Difal, o princípio da cooperação e os impactos na arrecadação da União
O livro propõe uma postura cooperativa do fisco, como sócio do contribuinte, com base na confiança e na busca por equilíbrio no sistema tributário.
quarta-feira, 25 de junho de 2025
Atualizado em 24 de junho de 2025 14:32
No livro "Por um Princípio da Cooperação no Direito Tributário" (editora Casa do Direito), que eu e o meu sócio Fabio Goldschmidt escrevemos em 2023, sustentamos que, para o melhor funcionamento do sistema tributário brasileiro, o fisco deveria adotar uma postura cooperativa - tal como um prestador de serviços - em face do contribuinte, na medida em que, na prática, de maneira geral, fisco e contribuinte podem ser tidos como sócios na percepção das riquezas geradas na atividade do contribuinte.
Para melhor compreender o argumento ali defendido, basta observar que, grosso modo, a União fica com 34% (alíquota nominal de IRPJ/CSL) sobre os resultados das empresas no regime do lucro real. Quanto mais lucrativa são essas empresas, maior é a arrecadação de IRPJ/CSL para União. Há, portanto, uma confluência de interesses, nesse particular, entre contribuinte e União.
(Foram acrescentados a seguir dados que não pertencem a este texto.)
-- pv_equiv track=rewrite | github.com/Avassaa/discrete_II | graph_isomorphism_gameoflife_latest.py | compare_color_distributions
-- ===== SOURCE A (Python) =====
-- def compare_color_distributions(color_mapping1, color_mapping2):
--     return (
--             sum(1 for color in color_mapping1.values() if color == 'red') == sum(
--         1 for color in color_mapping2.values() if color == 'red') and
--             sum(1 for color in color_mapping1.values() if color == 'green') == sum(
--         1 for color in color_mapping2.values() if color == 'green') and
--             sum(1 for color in color_mapping1.values() if color == 'blue') == sum(
--         1 for color in color_mapping2.values() if color == 'blue') and
--             sum(1 for color in color_mapping1.values() if color == 'yellow') == sum(
--         1 for color in color_mapping2.values() if color == 'yellow')
--     )
-- ===== SOURCE B (Python) =====
-- def compare_color_distributions(color_mapping1, color_mapping2):
--     # Multiset view: the four tracked colour counts agree iff the two value
--     # sequences, restricted to the tracked colours, are equal as multisets,
--     # i.e. equal once sorted.
--     tracked = ('red', 'green', 'blue', 'yellow')
--     return sorted(v for v in color_mapping1.values() if v in tracked) == \
--            sorted(v for v in color_mapping2.values() if v in tracked)
-- ===== Notes on version B (the rewrite author's own statement) =====
-- stated objective: alternative
-- what changed: Instead of counting each of the four colours with eight filtered scans, B filters each mapping's values down to the tracked colours and compares the two sorted restrictions for equality (multiset equality), so no counts are ever computed.
import Mathlib
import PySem

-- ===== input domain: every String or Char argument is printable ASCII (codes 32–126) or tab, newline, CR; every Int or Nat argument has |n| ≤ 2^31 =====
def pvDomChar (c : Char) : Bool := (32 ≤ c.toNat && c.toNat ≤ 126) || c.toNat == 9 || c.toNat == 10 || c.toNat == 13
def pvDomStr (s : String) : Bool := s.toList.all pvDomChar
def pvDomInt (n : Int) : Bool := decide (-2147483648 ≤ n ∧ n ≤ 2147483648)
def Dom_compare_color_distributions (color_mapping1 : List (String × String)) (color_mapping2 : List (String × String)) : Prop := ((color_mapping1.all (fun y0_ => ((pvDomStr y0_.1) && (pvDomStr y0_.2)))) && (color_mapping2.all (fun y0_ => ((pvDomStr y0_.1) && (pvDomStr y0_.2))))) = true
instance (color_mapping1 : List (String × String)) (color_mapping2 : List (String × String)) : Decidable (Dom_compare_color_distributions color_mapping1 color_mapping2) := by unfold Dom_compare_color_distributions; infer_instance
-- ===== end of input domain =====

-- B replaces A's eight per-colour filtered counting scans by filtering each mapping's
-- values to the four tracked colours and comparing the two sorted restrictions
-- (multiset equality); equivalence is proved on all inputs.

-- ===== PORT A =====
-- sum(1 for color in mapping.values() if color == c)  : a 0/1-generator sum over the values
def pvSumColor (mapping : List (String × String)) (c : String) : Int :=
  (((mapping.map (·.2)).filter (fun v => v == c)).map (fun _ => (1 : Int))).sum

def compare_color_distributions (color_mapping1 : List (String × String)) (color_mapping2 : List (String × String)) : Bool :=
  (pvSumColor color_mapping1 "red" == pvSumColor color_mapping2 "red") &&
  (pvSumColor color_mapping1 "green" == pvSumColor color_mapping2 "green") &&
  (pvSumColor color_mapping1 "blue" == pvSumColor color_mapping2 "blue") &&
  (pvSumColor color_mapping1 "yellow" == pvSumColor color_mapping2 "yellow")

-- ===== PORT B =====
-- sorted(v for v in mapping.values() if v in tracked)
def pvTrackedRestriction (mapping : List (String × String)) : List String :=
  PySem.List.sorted ((mapping.map (·.2)).filter
    (fun v => ["red", "green", "blue", "yellow"].contains v)) (fun x => x) false

def compare_color_distributions_alt (color_mapping1 : List (String × String)) (color_mapping2 : List (String × String)) : Bool :=
  pvTrackedRestriction color_mapping1 == pvTrackedRestriction color_mapping2

-- ===== PRECONDITION & SPEC =====
def Spec_compare_color_distributions (color_mapping1 : List (String × String)) (color_mapping2 : List (String × String)) (out : Bool) : Prop := out = compare_color_distributions_alt color_mapping1 color_mapping2
instance (color_mapping1 : List (String × String)) (color_mapping2 : List (String × String)) (out : Bool) : Decidable (Spec_compare_color_distributions color_mapping1 color_mapping2 out) := by unfold Spec_compare_color_distributions; infer_instance

-- ===== CLAIM (what is proved, stated in full; the proofs are below) =====
def Claim_equal_compare_color_distributions : Prop := ∀ (color_mapping1 : List (String × String)) (color_mapping2 : List (String × String)), Dom_compare_color_distributions color_mapping1 color_mapping2 → Spec_compare_color_distributions color_mapping1 color_mapping2 (compare_color_distributions color_mapping1 color_mapping2)

-- ===== LEMMAS AND PROOFS =====
-- A's 0/1-sum for colour c is the count of c among the values, as an Int
theorem pvSumColor_eq_count (mapping : List (String × String)) (c : String) :
    pvSumColor mapping c = ((mapping.map (·.2)).count c : Int) := by
  unfold pvSumColor
  rw [PySem.List.sum_map_const_int]
  simp [List.count_eq_countP, List.countP_eq_length_filter]

-- A is true iff the four tracked counts agree
theorem portA_iff (m1 m2 : List (String × String)) :
    compare_color_distributions m1 m2 = true ↔
      ((m1.map (·.2)).count "red" = (m2.map (·.2)).count "red" ∧
       (m1.map (·.2)).count "green" = (m2.map (·.2)).count "green" ∧
       (m1.map (·.2)).count "blue" = (m2.map (·.2)).count "blue" ∧
       (m1.map (·.2)).count "yellow" = (m2.map (·.2)).count "yellow") := by
  unfold compare_color_distributions
  simp only [pvSumColor_eq_count, Bool.and_eq_true, beq_iff_eq]
  constructor
  · rintro ⟨⟨⟨h1, h2⟩, h3⟩, h4⟩
    exact ⟨by exact_mod_cast h1, by exact_mod_cast h2, by exact_mod_cast h3, by exact_mod_cast h4⟩
  · rintro ⟨h1, h2, h3, h4⟩
    exact ⟨⟨⟨by exact_mod_cast h1, by exact_mod_cast h2⟩, by exact_mod_cast h3⟩, by exact_mod_cast h4⟩

-- B is true iff the two tracked restrictions are permutations of each other
theorem portB_iff (m1 m2 : List (String × String)) :
    compare_color_distributions_alt m1 m2 = true ↔
      ((m1.map (·.2)).filter (fun v => ["red", "green", "blue", "yellow"].contains v)).Perm
      ((m2.map (·.2)).filter (fun v => ["red", "green", "blue", "yellow"].contains v)) := by
  unfold compare_color_distributions_alt pvTrackedRestriction
  rw [beq_iff_eq]
  exact PySem.List.sorted_id_eq_sorted_id_iff_perm _ _

-- ===== VERDICT (by name: the statement is the Claim_ definition above) =====
theorem compare_color_distributions_spec : Claim_equal_compare_color_distributions := by
  intro m1 m2 _
  unfold Spec_compare_color_distributions
  rw [Bool.eq_iff_iff, portA_iff, portB_iff]
  rw [List.perm_iff_count]
  constructor
  · rintro ⟨h1, h2, h3, h4⟩ c
    by_cases hc : (["red", "green", "blue", "yellow"].contains c) = true
    · rw [List.count_filter hc, List.count_filter hc]
      rcases (by simpa using hc : c = "red" ∨ c = "green" ∨ c = "blue" ∨ c = "yellow")
        with rfl | rfl | rfl | rfl <;> assumption
    · rw [List.count_eq_zero.mpr, List.count_eq_zero.mpr] <;>
        exact fun hm => hc (List.mem_filter.mp hm).2
  · intro h
    refine ⟨?_, ?_, ?_, ?_⟩ <;>
      [have := h "red"; have := h "green"; have := h "blue"; have := h "yellow"] <;>
      rwa [List.count_filter (by decide), List.count_filter (by decide)] at this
Por exemplo, a redução das despesas com tributos estaduais aumenta a arrecadação do governo Federal, em face das empresas submetidas ao regime do lucro real, as quais são responsáveis pela maior parte da arrecadação de imposto de renda1.
É nesse ponto que se torna pertinente o julgamento do Tema 1.266, a respeito da definição do momento em que o Difal - Diferencial de Alíquota de ICMS poderia ser cobrado, considerando a promulgação da LC 190, em 5/1/22.
A questão já foi examinada no julgamento das ADIns - Ações Diretas de Inconstitucionalidade 7.066, 7.070 e 7.078, quando se formou uma maioria de 6x5 para determinar que a cobrança do Difal poderia se iniciar em 5/4/22, em cumprimento à regra da anterioridade nonagesimal, afastando assim a anterioridade anual, como pretendiam os contribuintes.
No entanto, agora, no exame do Tema 1.266 da repercussão geral, a Suprema Corte (inclusive com nova composição com a chegada dos ministros Cristiano Zanin e Flávio Dino, que não participaram do julgamento das referidas ADIns) poderá avaliar, além do mérito, a questão da modulação de efeitos da decisão proferida naquelas ADIns, o que aguarda apreciação em sede dos embargos de declaração opostos naquele caso.
A questão se torna bastante sensível (i) para as grandes varejistas que, de maneira geral, não colocaram no preço o DIFAL, em 2022 (em um cenário pós-pandemia) e, assim, não têm como reaver tais valores, dada a impossibilidade de reconfigurar o preço das operações já realizadas, nem restituir os valores pagos de DIFAL sem a autorização dos respectivos clientes, conforme o art. 166 do CTN, (ii) para os Estados, que alegam que o valor total da arrecadação de DIFAL de abril a dezembro de 2022 seria da ordem de R$ 10 bilhões2, e, o que se pretende destacar aqui, (iii) para a União, cuja arrecadação poderia ser aumentada em aproximadamente R$ 3,4 bilhões (se o referido cálculo dos Estados estiver correto), com a modulação dos efeitos da decisão proferida pelo STF nas ADIns, de modo a proteger os contribuintes que confiaram na própria União e ajuizaram ações sobre o tema, buscando se proteger de cobranças indevidas de DIFAL no ano de 2022.
A União poderia ser beneficiar do ponto de vista arrecadatório, porque, de maneira geral, os contribuintes provisionaram os débitos de DIFAL (após o julgamento das referidas ADIns) e, com a modulação, haveria uma reversão dessa provisão, aumentando a base de IRPJ/CSL. Em um cenário notoriamente desafiador para o governo Federal equilibrar o seu orçamento, é oportuno verificar o impacto desse julgamento para União: eis aqui uma oportunidade de aumento de arrecadação Federal.
Digo que os contribuintes confiaram na União, porque, no dia 8/3/22 (portanto, antes do período controverso de abril a dezembro a 2022, relativamente à aplicação do princípio da anterioridade anual), o presidente da República prestou informações nos autos das ADIns 7.066, 7.070 e 7.078, sinalizando que a anterioridade anual deveria ser aplicada. Vale destacar o que disse a Consultoria Geral da União, enquanto órgão técnico que instruiu a resposta do presidente da República, nos autos daquele processo:
"43. O fato de o art. 3º da Lei Complementar referir-se, tão somente, à anterioridade nonagesimal, não inibe a que a anterioridade geral, igualmente, faça-se presente. É um consectário lógico e obrigatório que advém do comando constitucional. A propósito, ainda que a Lei Complementar nº 190/2022 não houvesse previsto qualquer submissão à anterioridade, o fato de, por si, ensejar instituição de tributo tornaria obrigatória o respeito a tal regramento constitucional.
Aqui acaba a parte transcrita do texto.